BEGIN

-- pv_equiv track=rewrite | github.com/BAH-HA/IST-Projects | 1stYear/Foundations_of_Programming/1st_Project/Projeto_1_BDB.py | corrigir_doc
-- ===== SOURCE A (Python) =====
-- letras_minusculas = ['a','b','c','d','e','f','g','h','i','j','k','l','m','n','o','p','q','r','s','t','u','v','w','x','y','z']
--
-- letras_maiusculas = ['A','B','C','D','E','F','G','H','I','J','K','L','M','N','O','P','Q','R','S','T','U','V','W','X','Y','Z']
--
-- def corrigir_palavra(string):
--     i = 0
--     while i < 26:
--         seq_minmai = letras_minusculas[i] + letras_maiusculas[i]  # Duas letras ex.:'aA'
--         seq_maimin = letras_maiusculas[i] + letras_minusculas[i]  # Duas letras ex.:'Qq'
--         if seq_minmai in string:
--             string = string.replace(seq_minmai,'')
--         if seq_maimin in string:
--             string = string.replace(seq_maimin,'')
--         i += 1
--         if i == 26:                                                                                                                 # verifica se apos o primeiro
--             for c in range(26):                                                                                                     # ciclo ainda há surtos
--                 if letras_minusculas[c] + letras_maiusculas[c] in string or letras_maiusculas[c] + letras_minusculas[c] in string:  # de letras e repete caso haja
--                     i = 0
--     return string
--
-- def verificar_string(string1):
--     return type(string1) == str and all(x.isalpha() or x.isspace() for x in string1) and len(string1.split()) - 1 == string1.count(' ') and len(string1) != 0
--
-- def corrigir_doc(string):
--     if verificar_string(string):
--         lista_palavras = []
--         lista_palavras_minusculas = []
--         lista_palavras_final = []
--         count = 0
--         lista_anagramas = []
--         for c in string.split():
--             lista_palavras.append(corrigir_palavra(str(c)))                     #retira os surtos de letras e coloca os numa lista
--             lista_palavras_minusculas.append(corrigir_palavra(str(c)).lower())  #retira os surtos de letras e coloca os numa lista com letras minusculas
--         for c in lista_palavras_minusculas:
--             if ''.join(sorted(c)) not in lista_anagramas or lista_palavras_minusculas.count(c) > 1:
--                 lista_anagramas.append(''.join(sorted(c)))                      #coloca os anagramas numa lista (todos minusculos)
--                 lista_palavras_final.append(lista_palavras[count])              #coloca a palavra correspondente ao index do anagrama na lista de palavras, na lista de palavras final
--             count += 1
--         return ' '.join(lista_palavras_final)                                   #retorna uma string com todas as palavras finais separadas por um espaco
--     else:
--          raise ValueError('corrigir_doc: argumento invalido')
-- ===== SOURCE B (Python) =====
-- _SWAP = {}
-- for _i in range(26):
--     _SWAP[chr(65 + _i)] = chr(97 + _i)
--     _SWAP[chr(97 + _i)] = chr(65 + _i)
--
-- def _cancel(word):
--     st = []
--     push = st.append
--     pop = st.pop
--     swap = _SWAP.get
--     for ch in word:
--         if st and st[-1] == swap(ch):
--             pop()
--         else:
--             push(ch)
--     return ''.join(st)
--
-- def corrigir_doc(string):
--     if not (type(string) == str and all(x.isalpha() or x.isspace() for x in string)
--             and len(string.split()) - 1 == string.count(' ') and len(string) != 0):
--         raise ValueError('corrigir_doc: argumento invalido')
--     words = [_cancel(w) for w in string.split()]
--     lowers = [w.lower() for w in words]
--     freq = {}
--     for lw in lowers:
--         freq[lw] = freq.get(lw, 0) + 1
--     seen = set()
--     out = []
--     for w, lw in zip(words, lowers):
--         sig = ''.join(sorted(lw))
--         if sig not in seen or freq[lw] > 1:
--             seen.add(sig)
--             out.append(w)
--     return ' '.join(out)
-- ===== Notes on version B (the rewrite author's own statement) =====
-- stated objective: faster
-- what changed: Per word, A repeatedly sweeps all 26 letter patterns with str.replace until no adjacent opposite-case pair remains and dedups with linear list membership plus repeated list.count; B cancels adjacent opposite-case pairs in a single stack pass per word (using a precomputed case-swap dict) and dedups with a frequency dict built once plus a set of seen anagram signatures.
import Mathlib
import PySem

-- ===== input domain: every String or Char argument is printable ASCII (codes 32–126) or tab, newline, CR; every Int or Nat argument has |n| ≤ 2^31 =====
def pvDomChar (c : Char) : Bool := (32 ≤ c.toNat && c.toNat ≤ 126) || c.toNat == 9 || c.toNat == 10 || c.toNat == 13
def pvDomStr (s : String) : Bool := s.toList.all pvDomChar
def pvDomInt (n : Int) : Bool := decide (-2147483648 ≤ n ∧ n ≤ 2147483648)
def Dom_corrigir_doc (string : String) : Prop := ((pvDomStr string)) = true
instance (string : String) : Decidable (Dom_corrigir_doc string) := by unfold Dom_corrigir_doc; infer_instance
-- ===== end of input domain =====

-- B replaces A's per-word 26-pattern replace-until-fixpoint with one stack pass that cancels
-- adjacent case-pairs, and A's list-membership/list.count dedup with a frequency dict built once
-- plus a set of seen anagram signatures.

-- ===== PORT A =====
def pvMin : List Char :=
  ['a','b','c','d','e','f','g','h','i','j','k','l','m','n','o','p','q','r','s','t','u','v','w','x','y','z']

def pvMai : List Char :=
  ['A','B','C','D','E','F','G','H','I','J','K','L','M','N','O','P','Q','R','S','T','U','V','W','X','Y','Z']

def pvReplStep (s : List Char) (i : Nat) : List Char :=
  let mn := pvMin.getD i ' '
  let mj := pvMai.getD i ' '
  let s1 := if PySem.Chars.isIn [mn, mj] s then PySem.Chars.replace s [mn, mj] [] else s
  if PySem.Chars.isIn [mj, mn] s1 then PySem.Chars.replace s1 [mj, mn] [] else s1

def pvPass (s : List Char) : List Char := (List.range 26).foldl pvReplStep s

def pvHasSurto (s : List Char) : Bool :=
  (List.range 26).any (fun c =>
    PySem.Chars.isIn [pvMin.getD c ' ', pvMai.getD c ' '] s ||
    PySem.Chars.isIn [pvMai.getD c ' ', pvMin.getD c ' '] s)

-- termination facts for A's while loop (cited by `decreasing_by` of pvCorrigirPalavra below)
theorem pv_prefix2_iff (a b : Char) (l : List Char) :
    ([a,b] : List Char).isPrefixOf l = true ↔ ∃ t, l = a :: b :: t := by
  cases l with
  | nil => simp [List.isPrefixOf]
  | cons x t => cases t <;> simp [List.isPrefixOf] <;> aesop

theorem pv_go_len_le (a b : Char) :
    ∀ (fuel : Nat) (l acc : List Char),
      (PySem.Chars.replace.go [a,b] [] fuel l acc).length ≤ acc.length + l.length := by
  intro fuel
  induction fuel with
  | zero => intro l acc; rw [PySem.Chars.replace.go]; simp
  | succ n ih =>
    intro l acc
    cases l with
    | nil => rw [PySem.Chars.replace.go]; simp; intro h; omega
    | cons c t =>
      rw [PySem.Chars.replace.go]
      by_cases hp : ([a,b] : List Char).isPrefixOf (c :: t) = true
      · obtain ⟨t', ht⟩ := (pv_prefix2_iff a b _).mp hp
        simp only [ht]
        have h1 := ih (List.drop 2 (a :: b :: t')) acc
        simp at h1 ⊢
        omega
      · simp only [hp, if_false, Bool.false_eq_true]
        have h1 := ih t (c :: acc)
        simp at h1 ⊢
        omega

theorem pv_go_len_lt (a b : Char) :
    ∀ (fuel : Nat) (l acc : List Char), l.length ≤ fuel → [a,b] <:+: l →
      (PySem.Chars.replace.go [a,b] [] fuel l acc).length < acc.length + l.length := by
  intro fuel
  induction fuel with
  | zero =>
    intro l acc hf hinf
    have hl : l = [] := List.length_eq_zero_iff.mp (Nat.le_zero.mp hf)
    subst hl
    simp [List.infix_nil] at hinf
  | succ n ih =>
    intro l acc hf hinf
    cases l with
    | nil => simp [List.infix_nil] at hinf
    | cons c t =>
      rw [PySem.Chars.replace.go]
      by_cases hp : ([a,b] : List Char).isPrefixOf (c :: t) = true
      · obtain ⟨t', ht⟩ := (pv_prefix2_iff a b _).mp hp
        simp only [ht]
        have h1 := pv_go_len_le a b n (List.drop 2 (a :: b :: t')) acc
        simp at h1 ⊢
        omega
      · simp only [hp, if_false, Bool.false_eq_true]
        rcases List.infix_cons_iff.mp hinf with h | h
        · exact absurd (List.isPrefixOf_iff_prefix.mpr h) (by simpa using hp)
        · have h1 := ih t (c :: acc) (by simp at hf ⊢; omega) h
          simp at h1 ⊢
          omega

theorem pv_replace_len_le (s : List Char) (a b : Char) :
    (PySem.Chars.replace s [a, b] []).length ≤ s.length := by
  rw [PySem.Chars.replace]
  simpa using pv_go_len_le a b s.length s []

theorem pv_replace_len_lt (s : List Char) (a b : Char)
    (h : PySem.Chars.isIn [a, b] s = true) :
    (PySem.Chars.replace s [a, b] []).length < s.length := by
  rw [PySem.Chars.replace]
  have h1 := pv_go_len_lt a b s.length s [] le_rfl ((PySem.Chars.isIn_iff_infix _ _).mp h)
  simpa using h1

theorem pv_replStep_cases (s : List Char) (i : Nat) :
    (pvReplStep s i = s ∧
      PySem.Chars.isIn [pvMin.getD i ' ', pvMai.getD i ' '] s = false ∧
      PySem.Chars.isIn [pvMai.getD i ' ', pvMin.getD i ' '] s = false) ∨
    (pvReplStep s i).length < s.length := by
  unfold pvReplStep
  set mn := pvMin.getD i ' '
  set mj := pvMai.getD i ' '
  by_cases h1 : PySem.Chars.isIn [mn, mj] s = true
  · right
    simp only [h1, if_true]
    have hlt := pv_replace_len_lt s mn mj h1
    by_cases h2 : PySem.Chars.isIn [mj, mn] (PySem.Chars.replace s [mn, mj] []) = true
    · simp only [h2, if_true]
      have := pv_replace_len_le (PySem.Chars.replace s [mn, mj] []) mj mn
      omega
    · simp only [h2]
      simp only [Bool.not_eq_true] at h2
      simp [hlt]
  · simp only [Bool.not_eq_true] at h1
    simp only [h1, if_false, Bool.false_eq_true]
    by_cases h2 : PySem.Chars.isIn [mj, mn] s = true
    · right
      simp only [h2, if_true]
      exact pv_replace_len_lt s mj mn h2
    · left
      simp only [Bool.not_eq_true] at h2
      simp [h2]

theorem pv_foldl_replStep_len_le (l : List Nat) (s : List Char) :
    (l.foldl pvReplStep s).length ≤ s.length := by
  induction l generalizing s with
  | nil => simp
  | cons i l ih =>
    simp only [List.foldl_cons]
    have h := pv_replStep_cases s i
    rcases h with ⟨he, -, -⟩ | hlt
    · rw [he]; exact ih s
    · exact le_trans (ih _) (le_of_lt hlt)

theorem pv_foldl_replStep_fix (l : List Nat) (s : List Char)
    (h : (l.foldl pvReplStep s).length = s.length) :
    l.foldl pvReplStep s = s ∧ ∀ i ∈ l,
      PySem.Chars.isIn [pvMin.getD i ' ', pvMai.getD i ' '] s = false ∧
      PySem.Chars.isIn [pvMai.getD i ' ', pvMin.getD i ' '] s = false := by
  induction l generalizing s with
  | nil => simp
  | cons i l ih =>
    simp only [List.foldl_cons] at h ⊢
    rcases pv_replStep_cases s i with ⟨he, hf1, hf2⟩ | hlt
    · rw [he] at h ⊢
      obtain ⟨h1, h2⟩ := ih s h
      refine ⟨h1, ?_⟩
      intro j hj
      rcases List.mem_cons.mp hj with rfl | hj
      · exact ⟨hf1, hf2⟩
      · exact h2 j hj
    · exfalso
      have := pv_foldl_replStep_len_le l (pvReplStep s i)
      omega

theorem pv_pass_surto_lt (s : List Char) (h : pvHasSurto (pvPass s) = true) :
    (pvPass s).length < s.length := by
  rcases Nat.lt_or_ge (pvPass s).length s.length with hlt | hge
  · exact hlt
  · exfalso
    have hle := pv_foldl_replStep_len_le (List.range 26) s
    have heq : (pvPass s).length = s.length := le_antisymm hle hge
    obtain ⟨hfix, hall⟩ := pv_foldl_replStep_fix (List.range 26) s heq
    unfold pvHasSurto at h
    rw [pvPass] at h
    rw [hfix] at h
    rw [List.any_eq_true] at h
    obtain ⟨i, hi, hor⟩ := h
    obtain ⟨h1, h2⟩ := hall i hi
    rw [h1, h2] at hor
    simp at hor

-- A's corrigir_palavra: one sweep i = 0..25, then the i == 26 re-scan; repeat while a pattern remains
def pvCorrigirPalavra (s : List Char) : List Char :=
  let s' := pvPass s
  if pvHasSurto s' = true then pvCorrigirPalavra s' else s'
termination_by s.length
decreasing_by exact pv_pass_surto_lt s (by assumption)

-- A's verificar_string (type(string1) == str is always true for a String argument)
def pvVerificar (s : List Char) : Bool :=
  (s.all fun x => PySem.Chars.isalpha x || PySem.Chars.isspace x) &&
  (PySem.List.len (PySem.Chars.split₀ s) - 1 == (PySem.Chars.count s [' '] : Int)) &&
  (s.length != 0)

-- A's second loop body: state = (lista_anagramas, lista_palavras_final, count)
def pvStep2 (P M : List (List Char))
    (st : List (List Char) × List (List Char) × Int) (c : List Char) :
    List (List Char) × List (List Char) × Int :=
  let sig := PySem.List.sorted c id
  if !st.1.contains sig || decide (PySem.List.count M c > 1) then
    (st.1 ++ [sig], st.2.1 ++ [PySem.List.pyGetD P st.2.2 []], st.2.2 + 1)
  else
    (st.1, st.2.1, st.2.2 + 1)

END

WORK ORDER –
Among the records above, find the lines that contain "pvMai" and copy every one.

EXPECTED OUTPUT –
def pvMai : List Char :=
  let mj := pvMai.getD i ' '
    PySem.Chars.isIn [pvMin.getD c ' ', pvMai.getD c ' '] s ||
    PySem.Chars.isIn [pvMai.getD c ' ', pvMin.getD c ' '] s)
      PySem.Chars.isIn [pvMin.getD i ' ', pvMai.getD i ' '] s = false ∧
      PySem.Chars.isIn [pvMai.getD i ' ', pvMin.getD i ' '] s = false) ∨
  set mj := pvMai.getD i ' '
      PySem.Chars.isIn [pvMin.getD i ' ', pvMai.getD i ' '] s = false ∧
      PySem.Chars.isIn [pvMai.getD i ' ', pvMin.getD i ' '] s = false := by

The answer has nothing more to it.